- **Data extracts**:
········

-- pv_equiv track=rewrite | github.com/miliar/Code_Jam_Webscraper | solutions_python/solutions_year17_round0_nr3/342.py | get_kc
-- ===== SOURCE A (Python) =====
-- def get_kc(K):
--     i = 2
--     table = [1]
--     while True:
--         add = 2**i - 1
--         if add >= K:
--             break
--         table.append(add)
--         i += 1
--     return table[-1]
-- ===== SOURCE B (Python) =====
-- def get_kc(K):
--     if K < 4:
--         return 1
--     return 2 ** (K.bit_length() - 1) - 1
-- ===== Notes on version B (the rewrite author's own statement) =====
-- stated objective: simpler
-- what changed: Replaced the upward table-building loop with a closed form: 1 for K < 4, otherwise 2**(K.bit_length()-1)-1, the largest 2^i-1 strictly below K.
import Mathlib
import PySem

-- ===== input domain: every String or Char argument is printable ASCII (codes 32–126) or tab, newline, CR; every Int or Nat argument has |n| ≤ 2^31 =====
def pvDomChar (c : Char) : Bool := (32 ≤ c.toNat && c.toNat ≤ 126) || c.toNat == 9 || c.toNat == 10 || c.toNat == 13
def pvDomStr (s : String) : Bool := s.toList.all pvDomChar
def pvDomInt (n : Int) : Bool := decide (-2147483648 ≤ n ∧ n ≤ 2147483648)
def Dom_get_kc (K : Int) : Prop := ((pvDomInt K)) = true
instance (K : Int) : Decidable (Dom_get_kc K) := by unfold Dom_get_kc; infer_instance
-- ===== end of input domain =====

-- B replaces A's upward table-building loop by a closed form (bit_length); same value everywhere.

-- ===== PORT A =====
-- A's while loop: builds table, i starts at 2; terminates because 2^i grows past K.
def get_kc_loop (K : Int) (i : Nat) (table : List Int) : List Int :=
  let add : Int := 2 ^ i - 1
  if add ≥ K then table
  else get_kc_loop K (i + 1) (table ++ [add])
termination_by (K - (2 ^ i - 1)).toNat
decreasing_by
  have h1 : (2:Int) ^ i < 2 ^ (i + 1) := by
    have := pow_lt_pow_right₀ (a := (2:Int)) (by norm_num) (Nat.lt_succ_self i)
    exact this
  omega

-- return table[-1]: the table always holds [1] at least, so Python never raises; .getD 0 is unreachable
def get_kc (K : Int) : Int :=
  ((PySem.List.pyGet? (get_kc_loop K 2 [1]) (-1)).getD 0)

-- ===== PORT B =====
-- closed form: 1 for K < 4, else 2^(bit_length(K)-1) - 1; bit_length of positive K is Nat.size
def get_kc_alt (K : Int) : Int :=
  if K < 4 then 1
  else 2 ^ (K.toNat.size - 1) - 1

-- ===== PRECONDITION & SPEC =====
def Spec_get_kc (K : Int) (out : Int) : Prop := out = get_kc_alt K
instance (K : Int) (out : Int) : Decidable (Spec_get_kc K out) := by unfold Spec_get_kc; infer_instance

-- ===== CLAIM (what is proved, stated in full; the proofs are below) =====
def Claim_equal_get_kc : Prop := ∀ (K : Int), Dom_get_kc K → Spec_get_kc K (get_kc K)

-- ===== LEMMAS AND PROOFS =====

theorem pow_cast_int (i : Nat) : ((2 ^ i : Nat) : Int) = 2 ^ i := by push_cast; ring

-- the loop, entered with 2^i ≤ K, ends with last element 2^(size K.toNat - 1) - 1
theorem get_kc_loop_last (K : Int) (n : Nat) :
    ∀ (i : Nat) (table : List Int), (2:Int) ^ i ≤ K → K.toNat.size - 1 - i = n →
    (get_kc_loop K i table).getLast? = some (2 ^ (K.toNat.size - 1) - 1) := by
  induction n with
  | zero =>
    intro i table hle hn
    have hK0 : 0 < K := lt_of_lt_of_le (by positivity) hle
    have hleN : 2 ^ i ≤ K.toNat := by
      have := hle
      rw [← pow_cast_int] at this
      omega
    have hiS : i < K.toNat.size := Nat.lt_size.mpr hleN
    have hieq : i = K.toNat.size - 1 := by omega
    have hKlt : K < 2 ^ (i + 1) := by
      have h2 : K.toNat < 2 ^ K.toNat.size := Nat.lt_size_self _
      have h3 : K.toNat.size = i + 1 := by omega
      rw [h3] at h2
      rw [← pow_cast_int]
      omega
    rw [get_kc_loop]
    have hnot : ¬ ((2:Int) ^ i - 1 ≥ K) := by omega
    simp only [hnot, if_false]
    rw [get_kc_loop]
    have hstop : ((2:Int) ^ (i + 1) - 1 ≥ K) := by omega
    simp only [hstop, if_true]
    simp [hieq]
  | succ m ih =>
    intro i table hle hn
    have hleN : 2 ^ i ≤ K.toNat := by
      have hK0 : 0 < K := lt_of_lt_of_le (by positivity) hle
      have := hle
      rw [← pow_cast_int] at this
      omega
    have hiS : i < K.toNat.size := Nat.lt_size.mpr hleN
    have hi1 : i + 1 < K.toNat.size := by omega
    have hle1 : (2:Int) ^ (i + 1) ≤ K := by
      have h4 : 2 ^ (i + 1) ≤ K.toNat := Nat.lt_size.mp hi1
      have h5 : ((2 ^ (i+1) : Nat) : Int) ≤ (K.toNat : Int) := by exact_mod_cast h4
      rw [pow_cast_int] at h5
      have hK0 : 0 < K := lt_of_lt_of_le (by positivity) hle
      omega
    rw [get_kc_loop]
    have hnot : ¬ ((2:Int) ^ i - 1 ≥ K) := by omega
    simp only [hnot, if_false]
    exact ih (i + 1) (table ++ [2 ^ i - 1]) hle1 (by omega)

-- ===== VERDICT (by name: the statement is the Claim_ definition above) =====
theorem get_kc_spec : Claim_equal_get_kc := by
  intro K _
  unfold Spec_get_kc get_kc get_kc_alt
  by_cases hK : K < 4
  · -- first add = 3 >= K: loop returns [1]
    rw [get_kc_loop]
    have hc : ((2:Int) ^ 2 - 1 ≥ K) := by omega
    simp only [hc, if_true, if_pos hK]
    decide
  · have hle : (2:Int) ^ 2 ≤ K := by omega
    have h := get_kc_loop_last K (K.toNat.size - 1 - 2) 2 [1] hle rfl
    rw [PySem.List.pyGet?_neg_one, h, if_neg hK]
    rfl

········

- **What this task involves**:
Transcribe all entries exactly as they appear above.

- **The answer**:
-- pv_equiv track=rewrite | github.com/miliar/Code_Jam_Webscraper | solutions_python/solutions_year17_round0_nr3/342.py | get_kc
-- ===== SOURCE A (Python) =====
-- def get_kc(K):
--     i = 2
--     table = [1]
--     while True:
--         add = 2**i - 1
--         if add >= K:
--             break
--         table.append(add)
--         i += 1
--     return table[-1]
-- ===== SOURCE B (Python) =====
-- def get_kc(K):
--     if K < 4:
--         return 1
--     return 2 ** (K.bit_length() - 1) - 1
-- ===== Notes on version B (the rewrite author's own statement) =====
-- stated objective: simpler
-- what changed: Replaced the upward table-building loop with a closed form: 1 for K < 4, otherwise 2**(K.bit_length()-1)-1, the largest 2^i-1 strictly below K.
import Mathlib
import PySem

-- ===== input domain: every String or Char argument is printable ASCII (codes 32–126) or tab, newline, CR; every Int or Nat argument has |n| ≤ 2^31 =====
def pvDomChar (c : Char) : Bool := (32 ≤ c.toNat && c.toNat ≤ 126) || c.toNat == 9 || c.toNat == 10 || c.toNat == 13
def pvDomStr (s : String) : Bool := s.toList.all pvDomChar
def pvDomInt (n : Int) : Bool := decide (-2147483648 ≤ n ∧ n ≤ 2147483648)
def Dom_get_kc (K : Int) : Prop := ((pvDomInt K)) = true
instance (K : Int) : Decidable (Dom_get_kc K) := by unfold Dom_get_kc; infer_instance
-- ===== end of input domain =====

-- B replaces A's upward table-building loop by a closed form (bit_length); same value everywhere.

-- ===== PORT A =====
-- A's while loop: builds table, i starts at 2; terminates because 2^i grows past K.
def get_kc_loop (K : Int) (i : Nat) (table : List Int) : List Int :=
  let add : Int := 2 ^ i - 1
  if add ≥ K then table
  else get_kc_loop K (i + 1) (table ++ [add])
termination_by (K - (2 ^ i - 1)).toNat
decreasing_by
  have h1 : (2:Int) ^ i < 2 ^ (i + 1) := by
    have := pow_lt_pow_right₀ (a := (2:Int)) (by norm_num) (Nat.lt_succ_self i)
    exact this
  omega

-- return table[-1]: the table always holds [1] at least, so Python never raises; .getD 0 is unreachable
def get_kc (K : Int) : Int :=
  ((PySem.List.pyGet? (get_kc_loop K 2 [1]) (-1)).getD 0)

-- ===== PORT B =====
-- closed form: 1 for K < 4, else 2^(bit_length(K)-1) - 1; bit_length of positive K is Nat.size
def get_kc_alt (K : Int) : Int :=
  if K < 4 then 1
  else 2 ^ (K.toNat.size - 1) - 1

-- ===== PRECONDITION & SPEC =====
def Spec_get_kc (K : Int) (out : Int) : Prop := out = get_kc_alt K
instance (K : Int) (out : Int) : Decidable (Spec_get_kc K out) := by unfold Spec_get_kc; infer_instance

-- ===== CLAIM (what is proved, stated in full; the proofs are below) =====
def Claim_equal_get_kc : Prop := ∀ (K : Int), Dom_get_kc K → Spec_get_kc K (get_kc K)

-- ===== LEMMAS AND PROOFS =====

theorem pow_cast_int (i : Nat) : ((2 ^ i : Nat) : Int) = 2 ^ i := by push_cast; ring

-- the loop, entered with 2^i ≤ K, ends with last element 2^(size K.toNat - 1) - 1
theorem get_kc_loop_last (K : Int) (n : Nat) :
    ∀ (i : Nat) (table : List Int), (2:Int) ^ i ≤ K → K.toNat.size - 1 - i = n →
    (get_kc_loop K i table).getLast? = some (2 ^ (K.toNat.size - 1) - 1) := by
  induction n with
  | zero =>
    intro i table hle hn
    have hK0 : 0 < K := lt_of_lt_of_le (by positivity) hle
    have hleN : 2 ^ i ≤ K.toNat := by
      have := hle
      rw [← pow_cast_int] at this
      omega
    have hiS : i < K.toNat.size := Nat.lt_size.mpr hleN
    have hieq : i = K.toNat.size - 1 := by omega
    have hKlt : K < 2 ^ (i + 1) := by
      have h2 : K.toNat < 2 ^ K.toNat.size := Nat.lt_size_self _
      have h3 : K.toNat.size = i + 1 := by omega
      rw [h3] at h2
      rw [← pow_cast_int]
      omega
    rw [get_kc_loop]
    have hnot : ¬ ((2:Int) ^ i - 1 ≥ K) := by omega
    simp only [hnot, if_false]
    rw [get_kc_loop]
    have hstop : ((2:Int) ^ (i + 1) - 1 ≥ K) := by omega
    simp only [hstop, if_true]
    simp [hieq]
  | succ m ih =>
    intro i table hle hn
    have hleN : 2 ^ i ≤ K.toNat := by
      have hK0 : 0 < K := lt_of_lt_of_le (by positivity) hle
      have := hle
      rw [← pow_cast_int] at this
      omega
    have hiS : i < K.toNat.size := Nat.lt_size.mpr hleN
    have hi1 : i + 1 < K.toNat.size := by omega
    have hle1 : (2:Int) ^ (i + 1) ≤ K := by
      have h4 : 2 ^ (i + 1) ≤ K.toNat := Nat.lt_size.mp hi1
      have h5 : ((2 ^ (i+1) : Nat) : Int) ≤ (K.toNat : Int) := by exact_mod_cast h4
      rw [pow_cast_int] at h5
      have hK0 : 0 < K := lt_of_lt_of_le (by positivity) hle
      omega
    rw [get_kc_loop]
    have hnot : ¬ ((2:Int) ^ i - 1 ≥ K) := by omega
    simp only [hnot, if_false]
    exact ih (i + 1) (table ++ [2 ^ i - 1]) hle1 (by omega)

-- ===== VERDICT (by name: the statement is the Claim_ definition above) =====
theorem get_kc_spec : Claim_equal_get_kc := by
  intro K _
  unfold Spec_get_kc get_kc get_kc_alt
  by_cases hK : K < 4
  · -- first add = 3 >= K: loop returns [1]
    rw [get_kc_loop]
    have hc : ((2:Int) ^ 2 - 1 ≥ K) := by omega
    simp only [hc, if_true, if_pos hK]
    decide
  · have hle : (2:Int) ^ 2 ≤ K := by omega
    have h := get_kc_loop_last K (K.toNat.size - 1 - 2) 2 [1] hle rfl
    rw [PySem.List.pyGet?_neg_one, h, if_neg hK]
    rfl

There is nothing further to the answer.